──────── Material for the task ────────

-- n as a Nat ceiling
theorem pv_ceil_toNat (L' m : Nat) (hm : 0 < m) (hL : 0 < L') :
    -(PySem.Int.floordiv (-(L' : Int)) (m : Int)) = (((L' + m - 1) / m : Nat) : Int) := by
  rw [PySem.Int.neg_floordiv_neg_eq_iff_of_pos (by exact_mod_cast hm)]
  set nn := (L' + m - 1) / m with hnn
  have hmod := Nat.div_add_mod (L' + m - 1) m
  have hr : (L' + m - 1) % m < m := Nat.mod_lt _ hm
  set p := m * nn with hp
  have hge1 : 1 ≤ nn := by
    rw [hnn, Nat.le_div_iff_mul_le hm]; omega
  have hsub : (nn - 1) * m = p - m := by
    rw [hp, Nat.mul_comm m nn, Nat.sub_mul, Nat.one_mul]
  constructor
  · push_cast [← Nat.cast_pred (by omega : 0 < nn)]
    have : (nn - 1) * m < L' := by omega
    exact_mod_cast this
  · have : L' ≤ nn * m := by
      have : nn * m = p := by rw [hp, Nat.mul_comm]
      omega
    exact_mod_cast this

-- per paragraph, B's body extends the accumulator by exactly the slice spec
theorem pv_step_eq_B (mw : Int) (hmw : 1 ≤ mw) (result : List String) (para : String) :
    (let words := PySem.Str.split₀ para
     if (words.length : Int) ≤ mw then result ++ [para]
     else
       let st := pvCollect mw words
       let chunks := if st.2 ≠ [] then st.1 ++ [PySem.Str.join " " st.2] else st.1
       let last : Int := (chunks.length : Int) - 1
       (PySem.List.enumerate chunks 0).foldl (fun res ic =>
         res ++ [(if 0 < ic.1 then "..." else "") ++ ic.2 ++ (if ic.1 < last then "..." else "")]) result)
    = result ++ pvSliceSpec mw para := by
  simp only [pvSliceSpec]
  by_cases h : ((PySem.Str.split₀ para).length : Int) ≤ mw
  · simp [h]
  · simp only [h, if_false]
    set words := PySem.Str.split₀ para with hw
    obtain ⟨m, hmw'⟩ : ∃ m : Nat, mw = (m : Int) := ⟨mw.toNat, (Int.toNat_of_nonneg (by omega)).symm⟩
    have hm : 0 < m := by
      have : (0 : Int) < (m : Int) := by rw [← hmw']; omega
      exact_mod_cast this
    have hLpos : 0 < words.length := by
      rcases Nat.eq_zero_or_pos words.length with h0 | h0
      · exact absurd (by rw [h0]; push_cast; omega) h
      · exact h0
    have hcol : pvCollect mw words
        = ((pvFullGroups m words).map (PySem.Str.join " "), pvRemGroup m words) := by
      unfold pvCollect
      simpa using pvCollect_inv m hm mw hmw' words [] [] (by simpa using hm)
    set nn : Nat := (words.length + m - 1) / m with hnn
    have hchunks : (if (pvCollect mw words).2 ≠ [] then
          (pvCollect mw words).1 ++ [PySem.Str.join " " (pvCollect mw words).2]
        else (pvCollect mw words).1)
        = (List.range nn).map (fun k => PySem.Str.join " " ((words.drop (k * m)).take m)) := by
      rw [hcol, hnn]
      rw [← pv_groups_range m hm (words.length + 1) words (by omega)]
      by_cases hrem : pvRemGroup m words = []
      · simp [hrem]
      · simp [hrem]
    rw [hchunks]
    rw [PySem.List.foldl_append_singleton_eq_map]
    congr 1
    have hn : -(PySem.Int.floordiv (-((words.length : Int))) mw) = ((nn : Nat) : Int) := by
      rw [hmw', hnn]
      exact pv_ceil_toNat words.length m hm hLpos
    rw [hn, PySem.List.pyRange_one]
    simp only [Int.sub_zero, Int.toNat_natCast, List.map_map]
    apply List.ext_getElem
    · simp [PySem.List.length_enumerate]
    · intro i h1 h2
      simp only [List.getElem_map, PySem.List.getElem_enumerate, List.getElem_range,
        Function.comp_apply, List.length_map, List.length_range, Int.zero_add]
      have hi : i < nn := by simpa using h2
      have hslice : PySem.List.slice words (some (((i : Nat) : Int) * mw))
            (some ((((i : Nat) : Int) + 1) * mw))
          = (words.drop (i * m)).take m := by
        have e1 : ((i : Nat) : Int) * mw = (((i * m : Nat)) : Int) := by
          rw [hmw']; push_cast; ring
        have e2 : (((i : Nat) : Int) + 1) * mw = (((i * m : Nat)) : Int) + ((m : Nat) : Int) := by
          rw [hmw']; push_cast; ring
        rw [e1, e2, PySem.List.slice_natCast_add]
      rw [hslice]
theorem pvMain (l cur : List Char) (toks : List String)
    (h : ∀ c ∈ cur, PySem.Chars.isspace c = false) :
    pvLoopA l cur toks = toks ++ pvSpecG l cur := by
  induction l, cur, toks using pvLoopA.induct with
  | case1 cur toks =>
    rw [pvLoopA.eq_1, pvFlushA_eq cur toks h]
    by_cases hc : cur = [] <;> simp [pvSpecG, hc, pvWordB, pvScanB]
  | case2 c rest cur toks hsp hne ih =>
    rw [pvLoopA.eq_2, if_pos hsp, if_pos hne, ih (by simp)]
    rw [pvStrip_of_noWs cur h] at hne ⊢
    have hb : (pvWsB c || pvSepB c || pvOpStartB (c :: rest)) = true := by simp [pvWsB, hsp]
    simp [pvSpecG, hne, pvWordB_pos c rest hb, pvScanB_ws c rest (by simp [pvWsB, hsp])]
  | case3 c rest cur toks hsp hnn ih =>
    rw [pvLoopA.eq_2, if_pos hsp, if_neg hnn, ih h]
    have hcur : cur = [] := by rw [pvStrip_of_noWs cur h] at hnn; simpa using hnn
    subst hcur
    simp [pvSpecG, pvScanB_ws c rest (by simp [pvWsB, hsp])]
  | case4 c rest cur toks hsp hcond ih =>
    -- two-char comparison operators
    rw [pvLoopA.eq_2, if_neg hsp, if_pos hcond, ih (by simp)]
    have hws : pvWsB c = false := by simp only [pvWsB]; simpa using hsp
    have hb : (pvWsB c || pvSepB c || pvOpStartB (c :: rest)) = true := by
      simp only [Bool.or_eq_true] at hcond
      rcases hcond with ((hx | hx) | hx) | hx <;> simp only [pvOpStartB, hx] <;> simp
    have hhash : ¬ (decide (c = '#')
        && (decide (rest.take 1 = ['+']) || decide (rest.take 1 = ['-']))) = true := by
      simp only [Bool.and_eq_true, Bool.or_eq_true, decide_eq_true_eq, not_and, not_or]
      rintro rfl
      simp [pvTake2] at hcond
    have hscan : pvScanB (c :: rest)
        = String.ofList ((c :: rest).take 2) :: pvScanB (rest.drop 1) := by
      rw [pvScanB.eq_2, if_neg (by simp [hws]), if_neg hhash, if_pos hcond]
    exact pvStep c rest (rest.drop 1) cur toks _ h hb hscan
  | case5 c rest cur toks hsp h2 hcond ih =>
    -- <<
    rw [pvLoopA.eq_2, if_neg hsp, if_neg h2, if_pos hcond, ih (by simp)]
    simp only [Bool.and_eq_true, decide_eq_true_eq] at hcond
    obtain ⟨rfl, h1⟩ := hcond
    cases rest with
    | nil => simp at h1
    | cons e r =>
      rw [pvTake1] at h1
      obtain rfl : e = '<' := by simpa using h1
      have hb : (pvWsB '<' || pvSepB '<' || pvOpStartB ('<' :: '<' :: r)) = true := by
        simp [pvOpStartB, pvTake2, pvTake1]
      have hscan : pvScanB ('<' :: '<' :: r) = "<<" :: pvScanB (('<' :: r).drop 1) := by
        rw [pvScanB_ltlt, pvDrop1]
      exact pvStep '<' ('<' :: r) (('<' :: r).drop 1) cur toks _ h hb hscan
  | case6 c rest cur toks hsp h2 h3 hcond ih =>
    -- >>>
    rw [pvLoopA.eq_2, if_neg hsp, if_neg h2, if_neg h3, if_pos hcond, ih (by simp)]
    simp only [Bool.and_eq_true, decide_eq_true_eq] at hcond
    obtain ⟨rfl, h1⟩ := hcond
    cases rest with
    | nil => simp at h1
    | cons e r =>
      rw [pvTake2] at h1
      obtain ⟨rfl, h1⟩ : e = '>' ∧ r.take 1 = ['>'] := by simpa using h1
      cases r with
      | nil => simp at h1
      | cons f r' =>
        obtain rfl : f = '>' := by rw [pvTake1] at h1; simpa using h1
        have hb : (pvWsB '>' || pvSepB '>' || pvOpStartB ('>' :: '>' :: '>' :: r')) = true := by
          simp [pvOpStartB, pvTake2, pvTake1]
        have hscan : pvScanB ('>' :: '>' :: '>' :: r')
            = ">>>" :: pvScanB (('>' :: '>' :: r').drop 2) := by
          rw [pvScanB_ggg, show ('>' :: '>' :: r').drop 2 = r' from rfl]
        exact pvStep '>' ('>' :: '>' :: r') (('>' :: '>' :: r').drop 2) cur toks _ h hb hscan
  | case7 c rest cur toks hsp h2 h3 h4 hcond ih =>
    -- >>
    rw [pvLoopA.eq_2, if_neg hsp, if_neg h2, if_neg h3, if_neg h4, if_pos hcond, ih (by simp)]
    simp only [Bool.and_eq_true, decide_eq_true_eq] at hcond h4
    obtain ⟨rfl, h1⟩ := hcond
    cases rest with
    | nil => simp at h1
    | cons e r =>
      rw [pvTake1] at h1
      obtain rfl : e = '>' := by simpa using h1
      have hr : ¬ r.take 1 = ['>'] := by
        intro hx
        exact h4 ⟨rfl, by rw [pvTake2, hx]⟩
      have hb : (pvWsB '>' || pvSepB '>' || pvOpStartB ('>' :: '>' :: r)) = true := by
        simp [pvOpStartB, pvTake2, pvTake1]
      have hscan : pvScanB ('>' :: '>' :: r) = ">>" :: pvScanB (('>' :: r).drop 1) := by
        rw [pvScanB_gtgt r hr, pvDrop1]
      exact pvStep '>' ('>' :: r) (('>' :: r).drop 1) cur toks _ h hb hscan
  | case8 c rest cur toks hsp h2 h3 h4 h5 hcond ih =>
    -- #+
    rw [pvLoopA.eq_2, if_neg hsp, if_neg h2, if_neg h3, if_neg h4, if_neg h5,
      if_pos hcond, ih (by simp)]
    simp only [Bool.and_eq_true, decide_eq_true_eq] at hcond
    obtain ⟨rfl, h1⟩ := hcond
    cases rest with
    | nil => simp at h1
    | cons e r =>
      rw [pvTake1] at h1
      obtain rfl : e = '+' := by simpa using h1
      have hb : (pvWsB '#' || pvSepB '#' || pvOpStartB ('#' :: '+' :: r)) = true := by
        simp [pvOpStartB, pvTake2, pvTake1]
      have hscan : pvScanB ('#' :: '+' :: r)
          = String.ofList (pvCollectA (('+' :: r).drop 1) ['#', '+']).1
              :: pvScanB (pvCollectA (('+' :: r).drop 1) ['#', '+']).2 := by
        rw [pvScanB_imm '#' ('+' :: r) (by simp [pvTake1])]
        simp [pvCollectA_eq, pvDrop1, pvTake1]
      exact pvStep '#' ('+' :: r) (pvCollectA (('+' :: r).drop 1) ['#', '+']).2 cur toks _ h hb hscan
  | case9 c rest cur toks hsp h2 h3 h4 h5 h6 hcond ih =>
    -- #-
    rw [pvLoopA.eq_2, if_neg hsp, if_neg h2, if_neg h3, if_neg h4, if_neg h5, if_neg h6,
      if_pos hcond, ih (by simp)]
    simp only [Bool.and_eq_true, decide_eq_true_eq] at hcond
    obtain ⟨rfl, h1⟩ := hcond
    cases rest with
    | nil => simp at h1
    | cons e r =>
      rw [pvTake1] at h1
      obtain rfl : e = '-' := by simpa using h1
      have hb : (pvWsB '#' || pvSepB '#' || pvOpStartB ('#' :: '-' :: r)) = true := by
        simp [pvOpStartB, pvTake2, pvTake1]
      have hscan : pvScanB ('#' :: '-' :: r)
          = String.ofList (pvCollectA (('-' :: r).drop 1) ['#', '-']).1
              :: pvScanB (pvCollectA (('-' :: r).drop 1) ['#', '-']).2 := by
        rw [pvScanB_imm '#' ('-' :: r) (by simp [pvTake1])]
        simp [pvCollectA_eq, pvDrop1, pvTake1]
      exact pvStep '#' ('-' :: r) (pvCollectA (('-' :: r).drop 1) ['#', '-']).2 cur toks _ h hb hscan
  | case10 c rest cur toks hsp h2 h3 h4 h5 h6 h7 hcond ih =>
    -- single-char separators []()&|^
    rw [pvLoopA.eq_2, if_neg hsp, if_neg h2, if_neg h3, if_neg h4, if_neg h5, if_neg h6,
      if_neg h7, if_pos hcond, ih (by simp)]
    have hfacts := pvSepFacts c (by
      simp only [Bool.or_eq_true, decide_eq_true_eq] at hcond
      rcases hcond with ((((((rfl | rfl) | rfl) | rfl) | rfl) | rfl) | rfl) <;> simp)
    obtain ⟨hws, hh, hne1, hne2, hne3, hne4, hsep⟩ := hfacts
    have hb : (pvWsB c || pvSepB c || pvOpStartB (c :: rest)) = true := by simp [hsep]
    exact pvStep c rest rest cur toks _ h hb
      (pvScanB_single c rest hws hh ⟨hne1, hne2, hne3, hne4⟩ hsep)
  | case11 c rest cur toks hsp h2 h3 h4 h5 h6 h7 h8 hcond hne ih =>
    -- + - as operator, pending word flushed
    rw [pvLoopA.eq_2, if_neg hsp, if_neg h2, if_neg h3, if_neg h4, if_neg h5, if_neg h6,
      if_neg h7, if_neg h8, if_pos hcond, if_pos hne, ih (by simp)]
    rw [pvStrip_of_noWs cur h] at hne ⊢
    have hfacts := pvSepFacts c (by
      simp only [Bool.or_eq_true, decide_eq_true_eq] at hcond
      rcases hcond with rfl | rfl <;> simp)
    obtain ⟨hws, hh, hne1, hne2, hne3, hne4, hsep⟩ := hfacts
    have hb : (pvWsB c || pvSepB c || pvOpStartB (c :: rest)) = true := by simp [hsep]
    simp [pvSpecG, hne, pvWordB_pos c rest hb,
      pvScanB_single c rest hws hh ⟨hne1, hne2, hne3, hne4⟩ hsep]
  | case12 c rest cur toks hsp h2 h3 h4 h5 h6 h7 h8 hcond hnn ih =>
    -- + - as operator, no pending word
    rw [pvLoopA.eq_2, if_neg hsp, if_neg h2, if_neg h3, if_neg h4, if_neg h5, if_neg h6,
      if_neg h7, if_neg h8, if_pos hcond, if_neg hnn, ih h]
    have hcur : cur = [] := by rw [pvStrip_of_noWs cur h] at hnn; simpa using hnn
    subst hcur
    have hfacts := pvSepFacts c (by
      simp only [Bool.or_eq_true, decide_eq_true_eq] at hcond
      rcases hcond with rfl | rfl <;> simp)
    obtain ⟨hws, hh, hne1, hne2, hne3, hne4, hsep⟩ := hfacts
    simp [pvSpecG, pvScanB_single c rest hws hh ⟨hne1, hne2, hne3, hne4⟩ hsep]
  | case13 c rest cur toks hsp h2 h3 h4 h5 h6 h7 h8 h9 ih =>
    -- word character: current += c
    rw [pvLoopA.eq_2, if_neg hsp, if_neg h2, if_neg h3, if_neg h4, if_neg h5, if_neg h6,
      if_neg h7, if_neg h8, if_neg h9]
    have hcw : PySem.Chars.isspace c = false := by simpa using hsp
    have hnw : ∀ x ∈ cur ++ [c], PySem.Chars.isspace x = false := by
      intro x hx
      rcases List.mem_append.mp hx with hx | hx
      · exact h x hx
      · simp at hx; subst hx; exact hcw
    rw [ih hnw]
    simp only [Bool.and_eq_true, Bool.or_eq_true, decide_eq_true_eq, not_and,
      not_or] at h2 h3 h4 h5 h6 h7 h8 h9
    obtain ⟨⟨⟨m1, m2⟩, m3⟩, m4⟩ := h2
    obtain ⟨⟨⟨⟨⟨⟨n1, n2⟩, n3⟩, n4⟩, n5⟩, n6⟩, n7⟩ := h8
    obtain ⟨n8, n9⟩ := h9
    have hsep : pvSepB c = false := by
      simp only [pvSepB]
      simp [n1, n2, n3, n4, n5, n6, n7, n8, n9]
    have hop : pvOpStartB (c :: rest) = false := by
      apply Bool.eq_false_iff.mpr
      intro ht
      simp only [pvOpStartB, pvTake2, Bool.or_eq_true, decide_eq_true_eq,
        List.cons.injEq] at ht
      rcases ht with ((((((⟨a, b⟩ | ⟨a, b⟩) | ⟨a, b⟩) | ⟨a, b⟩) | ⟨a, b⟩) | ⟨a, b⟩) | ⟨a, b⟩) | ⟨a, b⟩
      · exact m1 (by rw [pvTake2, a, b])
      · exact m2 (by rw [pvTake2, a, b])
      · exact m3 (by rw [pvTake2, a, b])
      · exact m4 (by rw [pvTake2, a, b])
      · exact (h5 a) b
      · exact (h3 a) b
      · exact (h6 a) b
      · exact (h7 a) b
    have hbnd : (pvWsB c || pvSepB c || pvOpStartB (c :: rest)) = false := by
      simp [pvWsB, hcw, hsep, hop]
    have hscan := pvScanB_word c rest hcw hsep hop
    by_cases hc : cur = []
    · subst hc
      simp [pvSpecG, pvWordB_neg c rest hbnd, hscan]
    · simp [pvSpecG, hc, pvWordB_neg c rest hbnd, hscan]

────────

**What to work on:** Please give back the records exactly as written, beginning at the first line and including the line that holds "have hge1 : 1 ≤ nn := by" as the last.

**Exercise solution:**
-- n as a Nat ceiling
theorem pv_ceil_toNat (L' m : Nat) (hm : 0 < m) (hL : 0 < L') :
    -(PySem.Int.floordiv (-(L' : Int)) (m : Int)) = (((L' + m - 1) / m : Nat) : Int) := by
  rw [PySem.Int.neg_floordiv_neg_eq_iff_of_pos (by exact_mod_cast hm)]
  set nn := (L' + m - 1) / m with hnn
  have hmod := Nat.div_add_mod (L' + m - 1) m
  have hr : (L' + m - 1) % m < m := Nat.mod_lt _ hm
  set p := m * nn with hp
  have hge1 : 1 ≤ nn := by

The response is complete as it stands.